# fiddler crab paludarium



## demosthenes (Aug 23, 2008)

My biology teacher orders fiddler crabs for a project in his freshmen bio class every year, and then sorta stops taking care of them and lets them die. I felt badly (theyre _sweet_ little creatures!) for them and he agreed to let me have them if i give them a nice place to live.

So I was thinking of setting up a paludarium for them with some aquatic plants and some semis/bog plants. Would the crabs just eat all of the plants, or could i make it work?
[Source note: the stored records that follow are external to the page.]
-- pv_equiv track=rewrite | github.com/Locnar68/HarrisPepe | scripts/job_intelligence.py | _followups
-- ===== SOURCE A (Python) =====
-- def _followups(query, ctx):
--     q = query.lower()
--     s = []
--     if any(w in q for w in ["loan","draw","balance","payment"]):
--         s += ["Any other draws?","Current loan balance?"]
--     elif any(w in q for w in ["permit","inspection","certificate"]):
--         s += ["When does the permit expire?","Are there any failed inspections?"]
--     elif any(w in q for w in ["apprais","value","comparable"]):
--         s += ["Comparable sales used?","Site value?"]
--     elif any(w in q for w in ["claim","insurance","adjuster"]):
--         s += ["Who is the insurer?","Approved scope amount?"]
--     elif any(w in q for w in ["owner","lender","contact"]):
--         s += ["Permits for this owner?","Who is the lender?"]
--     else:
--         s += ["Any permits on file?","What documents exist for this job?"]
--     if ctx: s.append(f"More on {ctx}?")
--     return s[:3]
-- ===== SOURCE B (Python) =====
-- _KEYWORD_CATEGORY = [
--     ("loan", 0), ("draw", 0), ("balance", 0), ("payment", 0),
--     ("permit", 1), ("inspection", 1), ("certificate", 1),
--     ("apprais", 2), ("value", 2), ("comparable", 2),
--     ("claim", 3), ("insurance", 3), ("adjuster", 3),
--     ("owner", 4), ("lender", 4), ("contact", 4),
-- ]
--
-- _RESPONSES = [
--     ["Any other draws?", "Current loan balance?"],
--     ["When does the permit expire?", "Are there any failed inspections?"],
--     ["Comparable sales used?", "Site value?"],
--     ["Who is the insurer?", "Approved scope amount?"],
--     ["Permits for this owner?", "Who is the lender?"],
--     ["Any permits on file?", "What documents exist for this job?"],
-- ]
--
--
-- def _followups(query, ctx):
--     # Score every keyword against the query and keep the highest-priority
--     # (lowest-index) matching category; index 5 is the default pair.
--     q = query.lower()
--     best = 5
--     for w, i in _KEYWORD_CATEGORY:
--         if w in q:
--             best = min(best, i)
--     s = _RESPONSES[best] + ([f"More on {ctx}?"] if ctx else [])
--     return s[:3]
-- ===== Notes on version B (the rewrite author's own statement) =====
-- stated objective: alternative
-- what changed: Replaces the first-match if/elif chain with an exhaustive scan over a flat keyword-to-category-index table that keeps the minimum (highest-priority) matching index, then selects the response pair from an indexed table; the default is index 5 when nothing matches.
import Mathlib
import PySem

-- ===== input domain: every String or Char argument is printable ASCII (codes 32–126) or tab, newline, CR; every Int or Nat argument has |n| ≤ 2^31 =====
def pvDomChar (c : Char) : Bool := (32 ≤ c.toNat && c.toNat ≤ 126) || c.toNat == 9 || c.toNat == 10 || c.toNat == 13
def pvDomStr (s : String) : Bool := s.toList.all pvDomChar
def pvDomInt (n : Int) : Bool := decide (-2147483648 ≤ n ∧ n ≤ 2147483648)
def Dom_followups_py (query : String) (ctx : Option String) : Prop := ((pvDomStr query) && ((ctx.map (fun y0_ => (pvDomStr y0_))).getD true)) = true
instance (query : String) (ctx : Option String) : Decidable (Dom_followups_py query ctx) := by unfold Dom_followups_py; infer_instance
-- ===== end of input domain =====

-- B replaces A's first-match if/elif chain with an exhaustive minimum-index scan over a flat
-- keyword→category table plus an indexed response table (alternative algorithm, same cost class).

-- ===== PORT A =====
-- literal transliteration of A's if/elif chain
def followups_py (query : String) (ctx : Option String) : List String :=
  let q := PySem.Str.lower query
  let s : List String := []
  let s :=
    if ["loan", "draw", "balance", "payment"].any (fun w => PySem.Str.isIn w q) then
      s ++ ["Any other draws?", "Current loan balance?"]
    else if ["permit", "inspection", "certificate"].any (fun w => PySem.Str.isIn w q) then
      s ++ ["When does the permit expire?", "Are there any failed inspections?"]
    else if ["apprais", "value", "comparable"].any (fun w => PySem.Str.isIn w q) then
      s ++ ["Comparable sales used?", "Site value?"]
    else if ["claim", "insurance", "adjuster"].any (fun w => PySem.Str.isIn w q) then
      s ++ ["Who is the insurer?", "Approved scope amount?"]
    else if ["owner", "lender", "contact"].any (fun w => PySem.Str.isIn w q) then
      s ++ ["Permits for this owner?", "Who is the lender?"]
    else
      s ++ ["Any permits on file?", "What documents exist for this job?"]
  let s :=
    match ctx with                         -- `if ctx:` — truthy iff some non-empty string
    | some c => if c ≠ "" then s ++ ["More on " ++ c ++ "?"] else s
    | none => s
  PySem.List.slice s none (some 3)

-- ===== PORT B =====
-- Source B's flat keyword → category-index table
def fuKeywordCategory : List (String × Int) :=
  [ ("loan", 0), ("draw", 0), ("balance", 0), ("payment", 0),
    ("permit", 1), ("inspection", 1), ("certificate", 1),
    ("apprais", 2), ("value", 2), ("comparable", 2),
    ("claim", 3), ("insurance", 3), ("adjuster", 3),
    ("owner", 4), ("lender", 4), ("contact", 4) ]

-- Source B's indexed response table; index 5 is the default pair
def fuResponses : List (List String) :=
  [ ["Any other draws?", "Current loan balance?"],
    ["When does the permit expire?", "Are there any failed inspections?"],
    ["Comparable sales used?", "Site value?"],
    ["Who is the insurer?", "Approved scope amount?"],
    ["Permits for this owner?", "Who is the lender?"],
    ["Any permits on file?", "What documents exist for this job?"] ]

def followups_py_alt (query : String) (ctx : Option String) : List String :=
  let q := PySem.Str.lower query
  -- the minimum-index scan: best = 5; for w, i in table: if w in q: best = min(best, i)
  let best : Int :=
    fuKeywordCategory.foldl (fun best wi => if PySem.Str.isIn wi.1 q then min best wi.2 else best) 5
  -- _RESPONSES[best]: best ∈ [0,5] always, so the lookup never fails
  let s := (PySem.List.pyGet? fuResponses best).getD []
  let s :=
    s ++ (match ctx with                   -- `[...] if ctx else []`
          | some c => if c ≠ "" then ["More on " ++ c ++ "?"] else []
          | none => [])
  PySem.List.slice s none (some 3)

-- ===== PRECONDITION & SPEC =====
def Spec_followups_py (query : String) (ctx : Option String) (out : List String) : Prop := out = followups_py_alt query ctx
instance (query : String) (ctx : Option String) (out : List String) : Decidable (Spec_followups_py query ctx out) := by unfold Spec_followups_py; infer_instance

-- ===== CLAIM (what is proved, stated in full; the proofs are below) =====
def Claim_equal_followups_py : Prop := ∀ (query : String) (ctx : Option String), Dom_followups_py query ctx → Spec_followups_py query ctx (followups_py query ctx)

-- ===== LEMMAS AND PROOFS =====

-- folding one keyword group (all pairs carrying the same index i) lowers the accumulator to
-- min a i exactly when some keyword of the group matches
theorem fu_group_fold (p : String → Bool) (ws : List String) (i a : Int) :
    List.foldl (fun b (wi : String × Int) => if p wi.1 then min b wi.2 else b) a
      (ws.map (fun w => (w, i))) =
    if ws.any p then min a i else a := by
  induction ws generalizing a with
  | nil => simp
  | cons w t ih =>
    simp only [List.map_cons, List.foldl_cons, List.any_cons]
    by_cases hw : p w
    · rw [ih]; simp [hw]
    · rw [ih]; simp [hw]

-- B's minimum-index fold equals the index of A's first matching branch (6th branch = default 5)
theorem fu_fold_eq_chain_idx (q : String) :
    fuKeywordCategory.foldl
      (fun best wi => if PySem.Str.isIn wi.1 q then min best wi.2 else best) 5 =
    (if ["loan", "draw", "balance", "payment"].any (fun w => PySem.Str.isIn w q) then (0 : Int)
     else if ["permit", "inspection", "certificate"].any (fun w => PySem.Str.isIn w q) then 1
     else if ["apprais", "value", "comparable"].any (fun w => PySem.Str.isIn w q) then 2
     else if ["claim", "insurance", "adjuster"].any (fun w => PySem.Str.isIn w q) then 3
     else if ["owner", "lender", "contact"].any (fun w => PySem.Str.isIn w q) then 4
     else 5) := by
  have htab : fuKeywordCategory =
      (["loan", "draw", "balance", "payment"].map (fun w => (w, (0 : Int)))) ++
      ((["permit", "inspection", "certificate"].map (fun w => (w, 1))) ++
       ((["apprais", "value", "comparable"].map (fun w => (w, 2))) ++
        ((["claim", "insurance", "adjuster"].map (fun w => (w, 3))) ++
         (["owner", "lender", "contact"].map (fun w => (w, 4)))))) := rfl
  rw [htab]
  simp only [List.foldl_append, fu_group_fold (fun w => PySem.Str.isIn w q)]
  split_ifs <;> omega

-- ===== VERDICT (by name: the statement is the Claim_ definition above) =====
theorem followups_py_spec : Claim_equal_followups_py := by
  intro query ctx _
  unfold Spec_followups_py followups_py followups_py_alt
  simp only [fu_fold_eq_chain_idx]
  split_ifs <;>
    cases ctx with
    | none => rfl
    | some c => by_cases hc : c = "" <;> simp [hc, fuResponses, PySem.List.pyGet?, PySem.List.pyIdx?]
Also, what kind of plants could i use? I'm hoping to use some draeconias and lucky bamboo or something. And i know java moss and lilaeopsis can grow in brackish water, but would the crabs eat them? What if i kept them well fed? lol


----------



## fishstoregirl (Feb 19, 2009)

I work at a fish store, and we keep the fiddler crabs we sell in the plant tank because there are lots of areas they can get up out of the water without escaping out of the tank. We have tons of plants and quite a few fiddler crabs, and nothing seems damaged. I think they would be perfectly fine with any plants you put in with them, and if they do eat any, I would bet they just nibble and you wouldn't really notice.


----------



## joy613 (Jun 19, 2007)

Most pet stores keep fiddler crabs in fresh water but after a little research I find they do best in brackish water and a sand substrate. I found a list of possible brackish water plants http://www.wetwebmedia.com/BrackishSubWebIndex/bracplants.htm with a little experimenting I think the tank could look really nice. I noticed that one site suggested they eat algae pellets, makes me wonder if they would eat the more tender plants.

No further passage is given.